___ Data for the task

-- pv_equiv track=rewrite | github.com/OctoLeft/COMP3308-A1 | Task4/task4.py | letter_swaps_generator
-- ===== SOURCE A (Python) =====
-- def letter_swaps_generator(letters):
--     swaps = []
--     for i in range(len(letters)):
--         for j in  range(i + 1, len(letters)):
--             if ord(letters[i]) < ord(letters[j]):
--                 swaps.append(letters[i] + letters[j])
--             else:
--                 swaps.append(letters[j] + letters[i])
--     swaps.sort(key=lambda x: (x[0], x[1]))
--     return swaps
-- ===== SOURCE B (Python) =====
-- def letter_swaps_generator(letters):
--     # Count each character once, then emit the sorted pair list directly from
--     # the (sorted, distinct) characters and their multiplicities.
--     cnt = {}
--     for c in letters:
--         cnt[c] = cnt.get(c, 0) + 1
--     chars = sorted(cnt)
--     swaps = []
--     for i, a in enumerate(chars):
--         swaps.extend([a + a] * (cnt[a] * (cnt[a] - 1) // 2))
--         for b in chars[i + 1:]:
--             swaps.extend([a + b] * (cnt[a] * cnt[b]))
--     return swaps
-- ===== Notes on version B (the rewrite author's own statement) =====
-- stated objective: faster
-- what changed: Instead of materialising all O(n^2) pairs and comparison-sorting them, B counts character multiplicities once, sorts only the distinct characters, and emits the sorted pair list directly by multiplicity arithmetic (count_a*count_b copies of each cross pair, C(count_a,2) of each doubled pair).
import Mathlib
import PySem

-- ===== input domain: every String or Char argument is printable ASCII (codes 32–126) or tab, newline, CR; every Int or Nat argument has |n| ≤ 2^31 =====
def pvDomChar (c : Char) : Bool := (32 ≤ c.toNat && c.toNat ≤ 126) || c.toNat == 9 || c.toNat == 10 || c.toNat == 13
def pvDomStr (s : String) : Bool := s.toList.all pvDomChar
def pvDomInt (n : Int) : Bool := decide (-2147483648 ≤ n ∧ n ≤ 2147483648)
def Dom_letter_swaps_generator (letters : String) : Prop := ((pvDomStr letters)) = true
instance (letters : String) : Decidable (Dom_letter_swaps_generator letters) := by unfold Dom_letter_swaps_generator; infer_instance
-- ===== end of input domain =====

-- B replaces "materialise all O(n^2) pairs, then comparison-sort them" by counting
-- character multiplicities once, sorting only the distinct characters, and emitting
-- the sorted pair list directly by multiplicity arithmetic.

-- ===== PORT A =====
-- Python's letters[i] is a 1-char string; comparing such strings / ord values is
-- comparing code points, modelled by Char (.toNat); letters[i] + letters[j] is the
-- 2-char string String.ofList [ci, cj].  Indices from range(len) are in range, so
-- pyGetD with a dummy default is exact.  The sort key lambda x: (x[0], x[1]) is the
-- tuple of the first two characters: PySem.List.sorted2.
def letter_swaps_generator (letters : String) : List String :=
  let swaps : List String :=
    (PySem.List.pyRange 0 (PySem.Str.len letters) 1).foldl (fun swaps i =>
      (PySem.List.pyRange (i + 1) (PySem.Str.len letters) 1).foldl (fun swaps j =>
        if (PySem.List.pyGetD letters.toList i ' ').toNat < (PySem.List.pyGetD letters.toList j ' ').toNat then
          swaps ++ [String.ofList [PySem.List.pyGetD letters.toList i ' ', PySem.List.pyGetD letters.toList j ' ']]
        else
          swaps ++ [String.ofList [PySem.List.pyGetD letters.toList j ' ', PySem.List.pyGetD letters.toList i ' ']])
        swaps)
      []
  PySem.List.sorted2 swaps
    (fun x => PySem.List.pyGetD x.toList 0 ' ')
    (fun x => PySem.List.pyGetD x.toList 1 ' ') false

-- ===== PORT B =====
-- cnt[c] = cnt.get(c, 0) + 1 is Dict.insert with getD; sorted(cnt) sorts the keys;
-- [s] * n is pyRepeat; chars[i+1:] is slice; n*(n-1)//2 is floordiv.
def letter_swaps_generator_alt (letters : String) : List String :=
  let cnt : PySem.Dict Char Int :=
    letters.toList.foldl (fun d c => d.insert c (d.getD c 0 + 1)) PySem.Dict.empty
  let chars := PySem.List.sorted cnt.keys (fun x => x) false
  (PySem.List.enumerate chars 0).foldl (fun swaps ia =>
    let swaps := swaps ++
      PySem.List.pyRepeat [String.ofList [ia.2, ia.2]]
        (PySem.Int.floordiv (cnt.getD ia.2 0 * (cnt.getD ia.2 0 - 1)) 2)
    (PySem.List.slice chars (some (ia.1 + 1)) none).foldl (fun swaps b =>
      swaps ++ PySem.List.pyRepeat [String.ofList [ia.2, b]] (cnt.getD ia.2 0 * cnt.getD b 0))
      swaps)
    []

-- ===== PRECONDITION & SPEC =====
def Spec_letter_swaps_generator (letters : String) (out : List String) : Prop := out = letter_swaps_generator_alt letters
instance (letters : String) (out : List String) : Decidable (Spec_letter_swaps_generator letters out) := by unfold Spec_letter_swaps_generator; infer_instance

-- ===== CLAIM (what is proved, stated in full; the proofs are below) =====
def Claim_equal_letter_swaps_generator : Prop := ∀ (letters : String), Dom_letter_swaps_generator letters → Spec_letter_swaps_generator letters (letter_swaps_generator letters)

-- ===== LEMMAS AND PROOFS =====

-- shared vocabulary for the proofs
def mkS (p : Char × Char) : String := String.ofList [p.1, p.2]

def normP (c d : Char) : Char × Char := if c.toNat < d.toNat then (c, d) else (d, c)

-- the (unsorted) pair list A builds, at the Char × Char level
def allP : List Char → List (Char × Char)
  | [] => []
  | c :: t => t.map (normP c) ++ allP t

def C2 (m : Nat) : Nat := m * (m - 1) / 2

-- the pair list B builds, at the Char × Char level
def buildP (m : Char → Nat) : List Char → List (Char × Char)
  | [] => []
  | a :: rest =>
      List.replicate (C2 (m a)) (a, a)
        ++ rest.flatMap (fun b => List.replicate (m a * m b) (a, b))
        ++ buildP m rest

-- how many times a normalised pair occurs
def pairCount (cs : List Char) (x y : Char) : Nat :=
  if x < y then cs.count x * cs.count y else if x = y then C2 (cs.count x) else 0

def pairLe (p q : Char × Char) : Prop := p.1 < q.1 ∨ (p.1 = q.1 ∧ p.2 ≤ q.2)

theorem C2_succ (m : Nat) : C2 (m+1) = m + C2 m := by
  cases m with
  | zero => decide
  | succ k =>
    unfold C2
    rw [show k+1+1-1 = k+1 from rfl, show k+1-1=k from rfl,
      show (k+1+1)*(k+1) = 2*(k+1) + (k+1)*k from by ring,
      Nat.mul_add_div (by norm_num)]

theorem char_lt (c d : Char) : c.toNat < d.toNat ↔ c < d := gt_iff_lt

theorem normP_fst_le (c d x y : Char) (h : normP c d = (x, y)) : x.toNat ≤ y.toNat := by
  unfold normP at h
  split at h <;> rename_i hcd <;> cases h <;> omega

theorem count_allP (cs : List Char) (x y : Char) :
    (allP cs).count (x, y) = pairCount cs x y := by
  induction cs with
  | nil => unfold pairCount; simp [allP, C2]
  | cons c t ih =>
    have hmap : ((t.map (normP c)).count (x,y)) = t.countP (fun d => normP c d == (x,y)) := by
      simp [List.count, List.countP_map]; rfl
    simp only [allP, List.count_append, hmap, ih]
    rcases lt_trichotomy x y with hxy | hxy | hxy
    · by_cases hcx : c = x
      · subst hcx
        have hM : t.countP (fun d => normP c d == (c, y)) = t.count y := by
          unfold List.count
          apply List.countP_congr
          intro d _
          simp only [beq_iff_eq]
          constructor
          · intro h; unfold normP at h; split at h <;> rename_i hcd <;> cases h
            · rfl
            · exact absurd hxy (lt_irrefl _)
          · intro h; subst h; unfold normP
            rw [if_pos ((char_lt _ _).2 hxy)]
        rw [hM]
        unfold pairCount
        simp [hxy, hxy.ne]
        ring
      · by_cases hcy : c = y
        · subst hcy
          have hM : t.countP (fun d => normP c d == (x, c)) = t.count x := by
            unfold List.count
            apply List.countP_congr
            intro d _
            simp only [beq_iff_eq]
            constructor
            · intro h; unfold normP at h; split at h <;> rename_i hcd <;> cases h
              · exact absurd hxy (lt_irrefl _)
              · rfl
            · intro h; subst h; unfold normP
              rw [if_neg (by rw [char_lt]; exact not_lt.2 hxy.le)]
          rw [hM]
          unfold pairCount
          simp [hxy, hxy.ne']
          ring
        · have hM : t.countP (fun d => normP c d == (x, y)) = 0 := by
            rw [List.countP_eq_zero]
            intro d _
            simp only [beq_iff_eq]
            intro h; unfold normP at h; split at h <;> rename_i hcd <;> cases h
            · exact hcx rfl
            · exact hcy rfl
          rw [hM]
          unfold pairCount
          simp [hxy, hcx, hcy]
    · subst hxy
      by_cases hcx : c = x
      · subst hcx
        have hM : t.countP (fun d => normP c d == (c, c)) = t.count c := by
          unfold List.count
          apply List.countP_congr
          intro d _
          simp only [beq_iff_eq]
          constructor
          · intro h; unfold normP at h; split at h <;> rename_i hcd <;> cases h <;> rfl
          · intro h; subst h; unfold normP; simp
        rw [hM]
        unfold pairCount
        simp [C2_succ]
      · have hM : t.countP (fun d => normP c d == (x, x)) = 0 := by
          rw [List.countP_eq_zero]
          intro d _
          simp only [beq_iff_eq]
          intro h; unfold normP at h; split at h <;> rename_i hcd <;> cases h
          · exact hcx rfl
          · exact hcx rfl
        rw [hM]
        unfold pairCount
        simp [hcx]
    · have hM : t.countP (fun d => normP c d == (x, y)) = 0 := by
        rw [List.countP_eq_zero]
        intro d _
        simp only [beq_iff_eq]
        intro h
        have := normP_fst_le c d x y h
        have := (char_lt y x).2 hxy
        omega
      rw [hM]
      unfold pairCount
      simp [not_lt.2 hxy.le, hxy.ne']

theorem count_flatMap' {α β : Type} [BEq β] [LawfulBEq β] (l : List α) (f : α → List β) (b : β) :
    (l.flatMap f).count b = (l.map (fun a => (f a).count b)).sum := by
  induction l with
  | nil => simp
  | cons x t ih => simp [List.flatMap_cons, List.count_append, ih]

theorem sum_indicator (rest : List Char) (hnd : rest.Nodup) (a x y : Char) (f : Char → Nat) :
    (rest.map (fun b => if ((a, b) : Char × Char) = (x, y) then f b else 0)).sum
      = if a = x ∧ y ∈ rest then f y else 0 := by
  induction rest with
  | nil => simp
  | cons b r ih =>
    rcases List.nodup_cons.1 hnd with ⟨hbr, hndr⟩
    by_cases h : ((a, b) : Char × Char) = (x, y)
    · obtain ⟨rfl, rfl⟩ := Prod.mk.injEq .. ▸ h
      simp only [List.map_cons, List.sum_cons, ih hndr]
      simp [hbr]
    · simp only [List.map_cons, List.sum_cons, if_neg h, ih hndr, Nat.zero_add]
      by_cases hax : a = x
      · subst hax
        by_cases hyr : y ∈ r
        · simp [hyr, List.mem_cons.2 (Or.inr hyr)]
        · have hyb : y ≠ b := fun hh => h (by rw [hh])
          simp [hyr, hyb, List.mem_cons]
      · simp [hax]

______
___ Data for the task

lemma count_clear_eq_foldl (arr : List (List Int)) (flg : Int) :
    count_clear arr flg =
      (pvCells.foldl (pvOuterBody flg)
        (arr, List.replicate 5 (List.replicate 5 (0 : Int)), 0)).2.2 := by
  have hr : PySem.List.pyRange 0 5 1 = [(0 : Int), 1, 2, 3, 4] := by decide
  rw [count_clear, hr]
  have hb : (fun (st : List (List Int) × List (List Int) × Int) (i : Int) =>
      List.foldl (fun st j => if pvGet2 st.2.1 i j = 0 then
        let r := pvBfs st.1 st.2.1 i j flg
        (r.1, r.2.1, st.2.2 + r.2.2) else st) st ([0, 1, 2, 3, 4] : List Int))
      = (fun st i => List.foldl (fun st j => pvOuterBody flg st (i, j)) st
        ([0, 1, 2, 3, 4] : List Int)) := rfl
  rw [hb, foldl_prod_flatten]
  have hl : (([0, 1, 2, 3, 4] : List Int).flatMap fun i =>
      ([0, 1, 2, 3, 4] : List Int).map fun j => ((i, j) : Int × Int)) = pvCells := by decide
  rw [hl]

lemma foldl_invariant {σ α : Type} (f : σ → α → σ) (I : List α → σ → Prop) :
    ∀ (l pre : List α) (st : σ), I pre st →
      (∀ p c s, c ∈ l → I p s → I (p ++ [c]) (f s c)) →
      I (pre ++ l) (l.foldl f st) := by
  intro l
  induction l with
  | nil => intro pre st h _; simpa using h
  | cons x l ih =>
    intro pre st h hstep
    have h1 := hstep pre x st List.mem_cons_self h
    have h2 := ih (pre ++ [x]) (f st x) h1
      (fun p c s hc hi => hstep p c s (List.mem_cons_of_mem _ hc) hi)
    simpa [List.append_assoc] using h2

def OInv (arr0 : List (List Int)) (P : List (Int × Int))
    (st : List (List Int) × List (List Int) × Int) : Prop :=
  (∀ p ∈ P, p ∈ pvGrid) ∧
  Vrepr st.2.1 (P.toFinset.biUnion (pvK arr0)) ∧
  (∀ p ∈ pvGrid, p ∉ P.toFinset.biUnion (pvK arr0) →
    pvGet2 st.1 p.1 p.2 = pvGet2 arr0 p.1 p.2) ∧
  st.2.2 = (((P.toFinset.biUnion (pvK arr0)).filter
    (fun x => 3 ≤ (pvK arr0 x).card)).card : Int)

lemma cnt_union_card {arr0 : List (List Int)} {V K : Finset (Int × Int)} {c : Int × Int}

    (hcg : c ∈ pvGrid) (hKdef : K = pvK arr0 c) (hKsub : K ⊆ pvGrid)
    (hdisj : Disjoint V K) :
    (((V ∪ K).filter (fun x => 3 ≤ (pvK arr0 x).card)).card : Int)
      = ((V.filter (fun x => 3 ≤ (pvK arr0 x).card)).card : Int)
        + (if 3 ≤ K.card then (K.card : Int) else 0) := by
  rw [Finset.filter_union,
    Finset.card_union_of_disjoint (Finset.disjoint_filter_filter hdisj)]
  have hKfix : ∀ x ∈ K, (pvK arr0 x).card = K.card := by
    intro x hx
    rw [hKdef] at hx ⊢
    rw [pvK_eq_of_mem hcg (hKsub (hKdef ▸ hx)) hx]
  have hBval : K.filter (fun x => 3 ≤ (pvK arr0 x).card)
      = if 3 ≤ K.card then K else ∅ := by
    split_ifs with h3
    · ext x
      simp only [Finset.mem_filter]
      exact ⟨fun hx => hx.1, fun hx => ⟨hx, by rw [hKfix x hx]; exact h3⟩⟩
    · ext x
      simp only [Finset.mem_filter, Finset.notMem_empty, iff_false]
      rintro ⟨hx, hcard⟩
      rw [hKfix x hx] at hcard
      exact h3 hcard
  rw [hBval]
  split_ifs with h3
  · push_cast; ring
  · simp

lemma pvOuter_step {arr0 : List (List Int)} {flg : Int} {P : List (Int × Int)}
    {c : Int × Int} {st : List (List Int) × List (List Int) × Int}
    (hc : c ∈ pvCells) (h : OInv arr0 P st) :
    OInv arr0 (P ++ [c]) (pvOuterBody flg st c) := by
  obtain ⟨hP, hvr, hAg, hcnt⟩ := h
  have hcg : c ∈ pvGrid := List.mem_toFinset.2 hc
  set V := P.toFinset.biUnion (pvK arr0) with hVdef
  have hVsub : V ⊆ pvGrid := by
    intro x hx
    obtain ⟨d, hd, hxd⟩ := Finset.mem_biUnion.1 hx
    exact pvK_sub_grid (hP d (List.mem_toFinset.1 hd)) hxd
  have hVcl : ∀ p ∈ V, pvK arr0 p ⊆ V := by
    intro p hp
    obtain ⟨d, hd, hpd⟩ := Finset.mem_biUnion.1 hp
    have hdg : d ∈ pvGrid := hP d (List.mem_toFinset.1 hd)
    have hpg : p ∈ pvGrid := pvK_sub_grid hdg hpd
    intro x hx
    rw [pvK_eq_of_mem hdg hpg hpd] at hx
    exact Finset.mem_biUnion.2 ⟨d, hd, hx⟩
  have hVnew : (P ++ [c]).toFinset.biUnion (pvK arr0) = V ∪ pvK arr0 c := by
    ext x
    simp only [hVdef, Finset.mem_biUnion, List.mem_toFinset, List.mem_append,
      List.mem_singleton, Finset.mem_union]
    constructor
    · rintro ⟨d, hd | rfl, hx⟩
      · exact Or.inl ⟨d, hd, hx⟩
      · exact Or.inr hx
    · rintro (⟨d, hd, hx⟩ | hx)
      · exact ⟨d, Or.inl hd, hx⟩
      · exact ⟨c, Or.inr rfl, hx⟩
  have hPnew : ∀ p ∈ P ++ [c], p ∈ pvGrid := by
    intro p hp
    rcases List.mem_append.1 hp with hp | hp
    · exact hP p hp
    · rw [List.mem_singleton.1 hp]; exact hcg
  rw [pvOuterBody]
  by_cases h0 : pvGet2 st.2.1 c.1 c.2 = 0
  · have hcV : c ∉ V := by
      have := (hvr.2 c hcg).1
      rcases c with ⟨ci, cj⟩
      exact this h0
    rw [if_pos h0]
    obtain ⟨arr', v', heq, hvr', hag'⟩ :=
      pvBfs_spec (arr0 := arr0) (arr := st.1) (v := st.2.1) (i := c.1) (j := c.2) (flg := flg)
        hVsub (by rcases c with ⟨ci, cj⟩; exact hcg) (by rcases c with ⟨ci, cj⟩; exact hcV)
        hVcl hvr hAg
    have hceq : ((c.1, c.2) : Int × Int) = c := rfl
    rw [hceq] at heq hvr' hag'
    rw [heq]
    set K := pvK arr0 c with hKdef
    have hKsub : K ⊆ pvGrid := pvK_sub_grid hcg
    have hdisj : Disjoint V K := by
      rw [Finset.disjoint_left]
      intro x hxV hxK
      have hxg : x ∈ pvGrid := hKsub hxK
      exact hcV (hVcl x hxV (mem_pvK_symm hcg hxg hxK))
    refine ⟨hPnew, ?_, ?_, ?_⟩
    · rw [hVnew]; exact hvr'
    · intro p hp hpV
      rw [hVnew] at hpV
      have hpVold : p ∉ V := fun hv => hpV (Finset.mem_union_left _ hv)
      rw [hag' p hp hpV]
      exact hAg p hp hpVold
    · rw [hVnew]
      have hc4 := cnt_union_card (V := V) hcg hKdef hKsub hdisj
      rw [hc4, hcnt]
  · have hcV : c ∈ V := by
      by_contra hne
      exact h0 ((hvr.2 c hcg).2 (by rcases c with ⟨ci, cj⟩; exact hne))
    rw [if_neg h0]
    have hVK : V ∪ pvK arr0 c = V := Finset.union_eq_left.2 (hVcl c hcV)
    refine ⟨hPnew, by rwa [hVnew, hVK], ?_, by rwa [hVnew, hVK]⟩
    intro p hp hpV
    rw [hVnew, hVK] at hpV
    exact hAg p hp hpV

______

### What this task involves
Lines in the records above that carry the word "instance" are to be located and copied.

### Result of the exercise
instance (letters : String) : Decidable (Dom_letter_swaps_generator letters) := by unfold Dom_letter_swaps_generator; infer_instance
instance (letters : String) (out : List String) : Decidable (Spec_letter_swaps_generator letters out) := by unfold Spec_letter_swaps_generator; infer_instance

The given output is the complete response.